» **LISTED RECORDS**:
•••••

-- pv_equiv track=rewrite | github.com/mahmoudYsheliel/isi_lite | e2e/e2e_utils.py | get_binary_string_specific_length
-- ===== SOURCE A (Python) =====
-- def get_binary_string_specific_length(value: int, length: int) -> str:
--     string = ''
--     for i in range(length):
--         if value % 2 == 0:
--             string += '0'
--         else:
--             string += '1'
--         value = value // 2
--     return string
-- ===== SOURCE B (Python) =====
-- def get_binary_string_specific_length(value: int, length: int) -> str:
--     if length <= 0:
--         return ''
--     m = value % (1 << length)
--     return format(m, '0{}b'.format(length))[::-1]
-- ===== Notes on version B (the rewrite author's own statement) =====
-- stated objective: idiomatic
-- what changed: Replaces the per-bit loop (repeated %2 / //2 with string accumulation) by one modular reduction of the low `length` bits followed by a single format(..., '0Nb') call reversed to LSB-first.
import Mathlib
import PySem

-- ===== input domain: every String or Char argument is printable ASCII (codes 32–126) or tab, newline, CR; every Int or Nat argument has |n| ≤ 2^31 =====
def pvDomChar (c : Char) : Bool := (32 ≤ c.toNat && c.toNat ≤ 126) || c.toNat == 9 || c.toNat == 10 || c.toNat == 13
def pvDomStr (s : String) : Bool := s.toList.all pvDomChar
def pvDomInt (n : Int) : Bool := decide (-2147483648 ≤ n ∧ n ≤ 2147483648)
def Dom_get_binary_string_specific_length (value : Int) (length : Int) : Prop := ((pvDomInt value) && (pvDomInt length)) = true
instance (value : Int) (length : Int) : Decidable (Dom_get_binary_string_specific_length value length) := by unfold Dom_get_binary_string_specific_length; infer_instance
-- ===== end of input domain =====

-- B replaces A's per-bit loop by one modular reduction (value % 2^length) and a single
-- MSB-first zero-padded binary rendering reversed to LSB-first (idiomatic one-shot formatting).

-- ===== PORT A =====
-- literal transliteration of A: for i in range(length): append '0'/'1' by value % 2, value //= 2
def get_binary_string_specific_length (value : Int) (length : Int) : String :=
  ((PySem.List.pyRange 0 length 1).foldl
    (fun (st : String × Int) _ =>
      ((if PySem.Int.mod st.2 2 = 0 then st.1 ++ "0" else st.1 ++ "1"),
       PySem.Int.floordiv st.2 2))
    ("", value)).1

-- ===== PORT B =====
-- binMSB n = the digits of format(n, 'b') without leading zeros (empty for 0; padding supplies them)
def binMSB (n : Nat) : List Char :=
  if h : n = 0 then []
  else binMSB (n / 2) ++ [if n % 2 = 1 then '1' else '0']
decreasing_by exact Nat.div_lt_self (Nat.pos_of_ne_zero h) (by omega)

-- literal transliteration of B: m = value % (1 << length); format(m, '0{length}b')[::-1]
def get_binary_string_specific_length_alt (value : Int) (length : Int) : String :=
  if length ≤ 0 then ""
  else
    let m : Nat := (PySem.Int.mod value ((1 : Int) <<< length.toNat)).toNat
    String.ofList ((List.replicate (length.toNat - (binMSB m).length) '0' ++ binMSB m).reverse)

-- ===== PRECONDITION & SPEC =====
def Spec_get_binary_string_specific_length (value : Int) (length : Int) (out : String) : Prop := out = get_binary_string_specific_length_alt value length
instance (value : Int) (length : Int) (out : String) : Decidable (Spec_get_binary_string_specific_length value length out) := by unfold Spec_get_binary_string_specific_length; infer_instance

-- ===== CLAIM (what is proved, stated in full; the proofs are below) =====
def Claim_equal_get_binary_string_specific_length : Prop := ∀ (value : Int) (length : Int), Dom_get_binary_string_specific_length value length → Spec_get_binary_string_specific_length value length (get_binary_string_specific_length value length)

-- ===== LEMMAS AND PROOFS =====

-- LSB-first bits of an Int, exactly as A's loop produces them
def lsbInt : Int → Nat → List Char
  | _, 0 => []
  | v, k+1 => (if PySem.Int.mod v 2 = 0 then '0' else '1') :: lsbInt (PySem.Int.floordiv v 2) k

-- LSB-first bits of a Nat
def lsbNat : Nat → Nat → List Char
  | _, 0 => []
  | n, k+1 => (if n % 2 = 0 then '0' else '1') :: lsbNat (n / 2) k

-- A's fold, characterised
theorem foldA (l : List Int) (s : String) (v : Int) :
    ((l.foldl
      (fun (st : String × Int) _ =>
        ((if PySem.Int.mod st.2 2 = 0 then st.1 ++ "0" else st.1 ++ "1"),
         PySem.Int.floordiv st.2 2)) (s, v)).1).toList
    = s.toList ++ lsbInt v l.length := by
  induction l generalizing s v with
  | nil => simp [lsbInt]
  | cons a t ih =>
    simp only [List.foldl_cons, List.length_cons, lsbInt]
    rw [ih]
    by_cases h : PySem.Int.mod v 2 = 0
    · rw [if_pos h, if_pos h]; simp
    · rw [if_neg h, if_neg h]; simp

-- bit agreement between A's floor arithmetic and B's modular reduction
theorem lsbInt_eq_lsbNat (k : Nat) : ∀ v : Int, lsbInt v k = lsbNat (v % (2 ^ k : Int)).toNat k := by
  induction k with
  | zero => intro v; rfl
  | succ k ih =>
    intro v
    set w : Int := v % (2 ^ (k+1) : Int) with hw
    have hpow : (0:Int) < 2 ^ (k+1) := by positivity
    have hw0 : 0 ≤ w := Int.emod_nonneg v (by positivity)
    have hwlt : w < 2 ^ (k+1) := Int.emod_lt_of_pos v hpow
    have hmod2 : w % 2 = v % 2 := Int.emod_emod_of_dvd v ⟨2 ^ k, by ring⟩
    have hdiv : (v / 2) % (2 ^ k : Int) = w / 2 := by
      have hv : v = w + 2 * (2 ^ k * (v / 2 ^ (k+1))) := by
        have h := Int.mul_ediv_add_emod v (2 ^ (k+1))
        rw [← hw] at h
        linear_combination -h
      have h2 : (2:Int) ≠ 0 := by norm_num
      calc (v / 2) % (2 ^ k : Int)
          = ((w + 2 * (2 ^ k * (v / 2 ^ (k+1)))) / 2) % (2 ^ k : Int) := by rw [← hv]
        _ = (w / 2 + 2 ^ k * (v / 2 ^ (k+1))) % (2 ^ k : Int) := by
              rw [Int.add_mul_ediv_left _ _ h2]
        _ = (w / 2) % (2 ^ k : Int) := Int.add_mul_emod_self_left _ _ _
        _ = w / 2 := by
              apply Int.emod_eq_of_lt (by positivity)
              have : w < 2 ^ k * 2 := by rw [pow_succ] at hwlt; exact hwlt
              omega
    rw [lsbInt, lsbNat,
      PySem.Int.mod_eq_emod_of_pos (by norm_num : (0:Int) < 2),
      PySem.Int.floordiv_eq_ediv_of_pos (by norm_num : (0:Int) < 2),
      ih (v / 2), hdiv]
    have h1 : (w / 2).toNat = w.toNat / 2 := by omega
    have h2 : (v % 2 = 0) ↔ (w.toNat % 2 = 0) := by omega
    rw [h1]
    simp [h2]

-- B's padded MSB rendering, reversed, is the LSB-first bit string
theorem binRev (k : Nat) : ∀ n : Nat, n < 2 ^ k →
    (binMSB n).reverse ++ List.replicate (k - (binMSB n).length) '0' = lsbNat n k := by
  induction k with
  | zero =>
    intro n hn
    interval_cases n
    simp [binMSB, lsbNat]
  | succ k ih =>
    intro n hn
    by_cases h : n = 0
    · subst h
      have hb : binMSB 0 = [] := by rw [binMSB]; simp
      have h0 := ih 0 (by positivity)
      rw [hb] at h0 ⊢
      rw [lsbNat, ← h0]
      simp [List.replicate_succ]
    · rw [binMSB]
      simp only [dif_neg h]
      have hlt : n / 2 < 2 ^ k := by
        have : n < 2 ^ k * 2 := by rw [pow_succ] at hn; exact hn
        omega
      have h0 := ih (n / 2) hlt
      rw [lsbNat, ← h0]
      have hlen : k + 1 - ((binMSB (n / 2)).length + 1) = k - (binMSB (n / 2)).length := by omega
      have hc : (if n % 2 = 1 then '1' else '0') = (if n % 2 = 0 then '0' else '1') := by
        rcases Nat.mod_two_eq_zero_or_one n with h2 | h2 <;> simp [h2]
      simp [List.reverse_append, hlen, hc]

-- ===== VERDICT (by name: the statement is the Claim_ definition above) =====
theorem get_binary_string_specific_length_spec : Claim_equal_get_binary_string_specific_length := by
  unfold Claim_equal_get_binary_string_specific_length Spec_get_binary_string_specific_length
  intro value length _
  unfold get_binary_string_specific_length get_binary_string_specific_length_alt
  by_cases hl : length ≤ 0
  · rw [if_pos hl, PySem.List.pyRange_one_eq_nil (by omega)]
    rfl
  · rw [if_neg hl]
    apply String.toList_inj.mp
    rw [foldA]
    have hL : (PySem.List.pyRange 0 length 1).length = length.toNat := by
      rw [PySem.List.length_pyRange_one]; congr 1; omega
    rw [hL]
    have hshift : ((1 : Int) <<< length.toNat) = (2 ^ length.toNat : Int) := by
      simp [Int.shiftLeft_eq]
    have hpow : (0:Int) < 2 ^ length.toNat := by positivity
    have hmod : PySem.Int.mod value ((1 : Int) <<< length.toNat) = value % (2 ^ length.toNat : Int) := by
      rw [hshift, PySem.Int.mod_eq_emod_of_pos hpow]
    set m : Nat := (PySem.Int.mod value ((1 : Int) <<< length.toNat)).toNat with hm
    have hmlt : m < 2 ^ length.toNat := by
      have h1 : value % (2 ^ length.toNat : Int) < 2 ^ length.toNat := Int.emod_lt_of_pos value hpow
      have h2 : (0:Int) ≤ value % (2 ^ length.toNat : Int) := Int.emod_nonneg value (by positivity)
      have : ((2:Int) ^ length.toNat) = ((2 ^ length.toNat : Nat) : Int) := by push_cast; ring
      omega
    rw [lsbInt_eq_lsbNat, ← hmod, ← hm, ← binRev length.toNat m hmlt]
    simp
-- backward move (pop at b, insert at a) equals newList  ↔  A's second slice condition
theorem pv_move_bwd_iff {o n : List Int} {a b : Nat} (hlen : o.length = n.length)
    (hab : a ≤ b) (hb : b < o.length)
    (pref : o.take a = n.take a) (suff : o.drop (b + 1) = n.drop (b + 1)) :
    ((o.eraseIdx b).take a ++ o.getD b 0 :: (o.eraseIdx b).drop a = n ↔
      ((o.drop a).take (b - a) = (n.drop (a + 1)).take (b - a) ∧
        o.getD b 0 = n.getD a 0)) := by
  have ha : a < o.length := by omega
  have han : a < n.length := by omega
  have htb : (o.take b).length = b := by simp; omega
  have e1 : (o.eraseIdx b).take a = o.take a := by
    rw [List.eraseIdx_eq_take_drop_succ, List.take_append, htb, List.take_take,
      Nat.min_eq_left hab, Nat.sub_eq_zero_of_le hab, List.take_zero, List.append_nil]
  have e2 : (o.eraseIdx b).drop a = (o.drop a).take (b - a) ++ o.drop (b + 1) := by
    rw [List.eraseIdx_eq_take_drop_succ, List.drop_append, htb,
      Nat.sub_eq_zero_of_le hab, List.drop_zero, List.drop_take]
  have hb' : (a + 1) + (b - a) = b + 1 := by omega
  have en : n = n.take a ++ n.getD a 0 :: ((n.drop (a + 1)).take (b - a) ++ n.drop (b + 1)) := by
    calc n = n.take a ++ n.drop a := (List.take_append_drop a n).symm
    _ = n.take a ++ n.getD a 0 :: n.drop (a + 1) := by
        rw [List.drop_eq_getElem_cons han, List.getD_eq_getElem n 0 han]
    _ = n.take a ++ n.getD a 0 ::
          ((n.drop (a + 1)).take (b - a) ++ (n.drop (a + 1)).drop (b - a)) := by
        congr 2
        rw [List.take_append_drop]
    _ = n.take a ++ n.getD a 0 :: ((n.drop (a + 1)).take (b - a) ++ n.drop (b + 1)) := by
        rw [List.drop_drop, hb']
  rw [e1, e2, pref, suff]
  exact pv_decomp_bwd_iff (m := b - a) _ _ _ _ _ (by simp; omega) (by simp; omega) en
theorem sorted_le_iff {l : List Char} (hl : l.Pairwise (· ≤ ·)) {c : Char} {q : Nat}
    (hq : q < l.length) : l[q] ≤ c ↔ q < l.countP (fun x => decide (x ≤ c)) := by
  have := sorted_pred_iff (p := fun x => decide (x ≤ c))
    (fun x y hxy hp => by simp only [decide_eq_true_eq] at *; exact le_trans hxy hp)
    l hl q hq
  simpa using this

theorem countP_le_eq {l : List Char} {c : Char} :
    l.countP (fun x => decide (x ≤ c)) = l.countP (fun x => decide (x < c)) + l.count c := by
  rw [List.count_eq_countP]
  apply countP_split
  · intro x
    rw [Bool.eq_iff_iff]
    simp only [Bool.or_eq_true, decide_eq_true_eq, beq_iff_eq]
    exact le_iff_lt_or_eq
  · intro x
    simp only [decide_eq_true_eq, beq_iff_eq]
    rintro ⟨h1, rfl⟩
    exact lt_irrefl _ h1

theorem sorted_eq_iff {l : List Char} (hl : l.Pairwise (· ≤ ·)) {c : Char} {q : Nat}
    (hq : q < l.length) :
    l[q] = c ↔ l.countP (fun x => decide (x < c)) ≤ q ∧
      q < l.countP (fun x => decide (x < c)) + l.count c := by
  have h1 := sorted_lt_iff hl (c := c) hq
  have h2 := sorted_le_iff hl (c := c) hq
  rw [countP_le_eq] at h2
  constructor
  · intro h
    rw [h] at h1 h2
    have hn : ¬ l.countP (fun x => decide (x < c)) > q :=
      fun hc => absurd (h1.mpr hc) (lt_irrefl c)
    have hy := h2.mp (le_refl c)
    omega
  · intro ⟨ha, hb⟩
    have hnlt : ¬ l[q] < c := fun hc => absurd (h1.mp hc) (by omega)
    have hle : l[q] ≤ c := h2.mpr (by omega)
    exact le_antisymm hle (not_lt.mp hnlt)


theorem getD_set_set (l : List Char) (a b : Char) (m j0 : Nat) (hm : m < l.length)
    (hj : j0 < l.length) (hne : m ≠ j0) (p : Nat) (d : Char) :
    ((l.set m a).set j0 b).getD p d = if p = j0 then b else if p = m then a else l.getD p d := by
  rcases Nat.lt_or_ge p l.length with hp | hp
  · rw [List.getD_eq_getElem _ _ (by simpa using hp), List.getD_eq_getElem _ _ hp]
    rw [List.getElem_set, List.getElem_set]
    split_ifs <;> first | rfl | omega
  · have h1 : p ≠ j0 := by omega
    have h2 : p ≠ m := by omega
    rw [List.getD_eq_default _ _ (by simpa using hp), List.getD_eq_default _ _ hp]
    simp [h1, h2]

•••••

Track down all lines above with the string "hnlt" and copy them.

» **ANSWER BOX**:
    have hnlt : ¬ l[q] < c := fun hc => absurd (h1.mp hc) (by omega)
    exact le_antisymm hle (not_lt.mp hnlt)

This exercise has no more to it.